New Approach Developed to Identify Gene Expansion Drivers of Brain Evolution

A new study published in Cell has identified two genes that may contribute to unique human brain traits, offering a path to discover many more. The research was led by Megan Dennis from the University of California, Davis.

The study focuses on parts of the human genome often referred to as dark matter—regions filled with repeated or duplicated DNA sequences that have long been difficult to analyze. These sections are thought to be important in evolution because they can give rise to new gene copies. However, deciphering these areas has presented major challenges due to their repetitive nature, which complicates DNA sequencing.

Dennis previously coauthored a 2022 paper that presented the first fully sequenced human genome, known as the “telomere to telomere” reference. This version includes genomic regions that were left out of earlier drafts and now allows researchers to explore previously inaccessible DNA.

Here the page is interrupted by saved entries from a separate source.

-- pv_equiv track=rewrite | github.com/ponczuTM/python-FST-on-pionter-machine | fastest_array_search_mean.py | threshold_search
-- ===== SOURCE A (Python) =====
-- def threshold_search(arr, target, threshold):
--     closest_value = None
--     min_difference = float('inf')
--     for value in arr:
--         difference = abs(value - target)
--         if difference <= threshold and difference < min_difference:
--             closest_value = value
--             min_difference = difference
--     if closest_value is not None:
--         return closest_value
--     else:
--         return arr[0]
-- ===== SOURCE B (Python) =====
-- def threshold_search(arr, target, threshold):
--     # Stable-sort by distance to target; the first element within threshold is the answer.
--     for v in sorted(arr, key=lambda v: abs(v - target)):
--         if abs(v - target) <= threshold:
--             return v
--     return arr[0]
-- ===== Notes on version B (the rewrite author's own statement) =====
-- stated objective: alternative
-- what changed: Replaces A's fused single pass carrying a (closest_value, min_difference) accumulator with a sort-then-scan: stably sort the array by distance to target, then return the first element within threshold (stability makes sorted order respect A's first-wins strict-< tie-break), falling back to arr[0].
import Mathlib
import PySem

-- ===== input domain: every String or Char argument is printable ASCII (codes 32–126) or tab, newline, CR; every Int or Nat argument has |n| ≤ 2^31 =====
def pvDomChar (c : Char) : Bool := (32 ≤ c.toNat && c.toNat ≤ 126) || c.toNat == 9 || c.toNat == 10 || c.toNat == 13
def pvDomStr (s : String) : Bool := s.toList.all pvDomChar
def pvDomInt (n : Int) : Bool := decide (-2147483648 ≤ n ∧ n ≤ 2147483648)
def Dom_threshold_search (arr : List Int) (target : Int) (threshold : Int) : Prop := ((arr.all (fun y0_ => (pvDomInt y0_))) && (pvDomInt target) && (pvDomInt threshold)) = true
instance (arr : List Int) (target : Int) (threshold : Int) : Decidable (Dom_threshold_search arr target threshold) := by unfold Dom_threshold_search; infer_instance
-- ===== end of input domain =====

-- B replaces A's fused single-pass running-minimum loop by a sort-then-scan: stably sort by
-- distance to target, return the first element within threshold; equivalence of the RETURN value on non-empty arr.

-- ===== PORT A =====
-- state = (closest_value : Option Int, min_difference : Option Int); none = Python's None / float('inf')
def threshold_search (arr : List Int) (target : Int) (threshold : Int) : Int :=
  let st := arr.foldl
    (fun (s : Option Int × Option Int) value =>
      let difference := |value - target|
      if decide (difference ≤ threshold) && (match s.2 with | none => true | some m => decide (difference < m))
      then (some value, some difference) else s)
    (none, none)
  match st.1 with
  | some c => c
  | none => (PySem.List.pyGet? arr 0).getD 0   -- arr[0]; pyGet? = none (IndexError) excluded by Pre_

-- ===== PORT B =====
-- loop-with-early-return over sorted(arr, key=distance) = List.find?
def threshold_search_alt (arr : List Int) (target : Int) (threshold : Int) : Int :=
  match (PySem.List.sorted arr (fun v => |v - target|)).find? (fun v => decide (|v - target| ≤ threshold)) with
  | some v => v
  | none => (PySem.List.pyGet? arr 0).getD 0   -- arr[0]; raise excluded by Pre_

-- ===== PRECONDITION & SPEC =====
-- Pre_ excludes only arr = [], on which both Pythons raise IndexError at arr[0].
def Pre_threshold_search (arr : List Int) (target : Int) (threshold : Int) : Prop := arr ≠ []
instance (arr : List Int) (target : Int) (threshold : Int) : Decidable (Pre_threshold_search arr target threshold) := by unfold Pre_threshold_search; infer_instance
def pvWitness_threshold_search : List Int × Int × Int := ([3, 7, 5], 6, 2)

def Spec_threshold_search (arr : List Int) (target : Int) (threshold : Int) (out : Int) : Prop := out = threshold_search_alt arr target threshold
instance (arr : List Int) (target : Int) (threshold : Int) (out : Int) : Decidable (Spec_threshold_search arr target threshold out) := by unfold Spec_threshold_search; infer_instance

-- ===== CLAIM =====
def Claim_equal_threshold_search : Prop := ∀ (arr : List Int) (target : Int) (threshold : Int), Dom_threshold_search arr target threshold → Pre_threshold_search arr target threshold → Spec_threshold_search arr target threshold (threshold_search arr target threshold)

-- ===== LEMMAS AND PROOFS =====

-- A's fused loop, started from a state (m, |m - target|), computes the first-wins min fold over the filtered list.
theorem pv_loop_eq (target threshold : Int) :
    ∀ (l : List Int) (m : Option Int),
      l.foldl
        (fun (s : Option Int × Option Int) value =>
          let difference := |value - target|
          if decide (difference ≤ threshold) && (match s.2 with | none => true | some m => decide (difference < m))
          then (some value, some difference) else s)
        (m, m.map (fun v => |v - target|))
      =
      (let q := (l.filter (fun v => decide (|v - target| ≤ threshold))).foldl
          (fun acc x => match acc with
            | none => some x
            | some w => if |x - target| < |w - target| then some x else some w) m
       (q, q.map (fun v => |v - target|))) := by
  intro l
  induction l with
  | nil => intro m; rfl
  | cons x t ih =>
    intro m
    simp only [List.foldl_cons, List.filter_cons]
    by_cases hp : |x - target| ≤ threshold
    · cases m with
      | none =>
        simp only [Option.map_none, hp, decide_true, Bool.true_and, if_true]
        simpa using ih (some x)
      | some w =>
        by_cases hlt : |x - target| < |w - target|
        · simp only [Option.map_some, hp, hlt, decide_true, Bool.true_and, if_true]
          simpa [hlt] using ih (some x)
        · simp only [Option.map_some, hp, hlt, decide_true, decide_false,
            Bool.and_false]
          simpa [hlt] using ih (some w)
    · simp only [hp, decide_false, Bool.false_and]
      cases m with
      | none => simpa using ih none
      | some w =>
        simp only [Option.map_some]
        exact ih (some w)

-- head of insertBy: x goes in front iff it beats the old head
theorem pv_head_insertBy (key : Int → Int) (x : Int) (l : List Int) :
    (PySem.List.insertBy (fun a b => decide (key a < key b)) x l).head? =
      some (match l with | [] => x | y :: _ => if key x < key y then x else y) := by
  cases l with
  | nil => simp [PySem.List.insertBy]
  | cons y ys =>
    by_cases h : key x < key y <;> simp [PySem.List.insertBy, h]

-- head of the stable sort is min?'s first minimal element
theorem pv_head_sorted (key : Int → Int) :
    ∀ xs : List Int, (PySem.List.sorted xs key).head? = PySem.List.min? xs key := by
  intro xs
  induction xs using List.reverseRecOn with
  | nil => rfl
  | append_singleton t x ih =>
    rw [PySem.List.sorted_eq_foldl_insertBy] at ih ⊢
    simp only [PySem.List.min?, List.foldl_append, List.foldl_cons, List.foldl_nil] at ih ⊢
    rw [pv_head_insertBy]
    cases hL : (t.foldl (fun acc x => PySem.List.insertBy (fun a b => decide (key a < key b)) x acc) []) with
    | nil => rw [hL] at ih; simp at ih; rw [← ih]
    | cons y ys =>
      rw [hL] at ih; simp at ih; rw [← ih]
      by_cases h : key x < key y <;> simp [h]

-- find? of a downward-closed predicate on a key-sorted list is a head test
theorem pv_find_pairwise (key : Int → Int) (t : Int) :
    ∀ l : List Int, l.Pairwise (fun a b => key a ≤ key b) →
      l.find? (fun v => decide (key v ≤ t)) =
        (match l.head? with | none => none | some h => if key h ≤ t then some h else none) := by
  intro l hp
  cases l with
  | nil => rfl
  | cons h tl =>
    rw [List.pairwise_cons] at hp
    by_cases hh : key h ≤ t
    · simp [hh]
    · simp only [List.find?_cons, hh, decide_false, List.head?_cons, if_false]
      rw [List.find?_eq_none]
      intro y hy
      have := hp.1 y hy
      simp only [decide_eq_true_eq]
      omega

-- projecting a first-wins min accumulator through the threshold test commutes with filtering
theorem pv_min_filter (key : Int → Int) (t : Int) :
    ∀ (xs : List Int) (a : Option Int),
      (xs.filter (fun v => decide (key v ≤ t))).foldl
        (fun acc x => match acc with
          | none => some x
          | some w => if key x < key w then some x else some w)
        (match a with | none => none | some m => if key m ≤ t then some m else none)
      = (match xs.foldl
            (fun acc x => match acc with
              | none => some x
              | some w => if key x < key w then some x else some w) a with
         | none => none | some m => if key m ≤ t then some m else none) := by
  intro xs
  induction xs with
  | nil => intro a; rfl
  | cons x xs ih =>
    intro a
    simp only [List.filter_cons, List.foldl_cons]
    by_cases hx : key x ≤ t
    · simp only [hx, decide_true, if_true, List.foldl_cons]
      cases a with
      | none => simpa [hx] using ih (some x)
      | some m =>
        by_cases hm : key m ≤ t
        · by_cases hlt : key x < key m
          · simpa [hm, hlt, hx] using ih (some x)
          · simpa [hm, hlt] using ih (some m)
        · have hlt : key x < key m := by omega
          simpa [hm, hlt, hx] using ih (some x)
    · simp only [hx, decide_false, Bool.false_eq_true, if_false]
      cases a with
      | none => simpa [hx] using ih (some x)
      | some m =>
        by_cases hm : key m ≤ t
        · have hlt : ¬ key x < key m := by omega
          simpa [hm, hlt] using ih (some m)
        · by_cases hlt : key x < key m
          · simpa [hm, hlt, hx] using ih (some x)
          · simpa [hm, hlt] using ih (some m)

-- the fused-min fold over the filtered list, via the threshold test on the global first minimum
theorem pv_min_filter_none (target threshold : Int) (arr : List Int) :
    (arr.filter (fun v => decide (|v - target| ≤ threshold))).foldl
        (fun acc x => match acc with
          | none => some x
          | some w => if |x - target| < |w - target| then some x else some w) none
      = (match PySem.List.min? arr (fun v => |v - target|) with
         | none => none | some m => if |m - target| ≤ threshold then some m else none) := by
  have hmin : PySem.List.min? arr (fun v => |v - target|) =
      arr.foldl (fun acc x => match acc with
        | none => some x
        | some w => if |x - target| < |w - target| then some x else some w) none := by
    unfold PySem.List.min?
    congr 1
    funext acc x
    cases acc <;> rfl
  rw [hmin]
  simpa using pv_min_filter (fun v => |v - target|) threshold arr none

-- ===== VERDICT =====
theorem threshold_search_spec : Claim_equal_threshold_search := by
  intro arr target threshold _ _
  unfold Spec_threshold_search threshold_search threshold_search_alt
  have h := pv_loop_eq target threshold arr none
  simp only [Option.map_none] at h
  rw [h]
  dsimp only
  rw [pv_find_pairwise (fun v => |v - target|) threshold _
        (PySem.List.sorted_pairwise arr (fun v => |v - target|))]
  rw [pv_head_sorted]
  rw [pv_min_filter_none]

Using this comprehensive genome sequence, Dennis and her team identified around 250 candidate gene families that are duplicated, expressed in the brain, found universally in humans, and show little variation between individuals. From these, they selected genes for testing in zebrafish. Through deletion and introduction of human versions of the genes, they found that GPR89B and FRMPD2B may influence brain-related traits. GPR89B was associated with increased brain size, while FRMPD2B appeared to affect synapse activity.

The dataset in the Cell paper is intended to be a resource for the scientific community, Dennis said. It should make it easier to screen duplicated regions for mutations, for example related to language deficits or autism, that have been missed in previous genome-wide screening.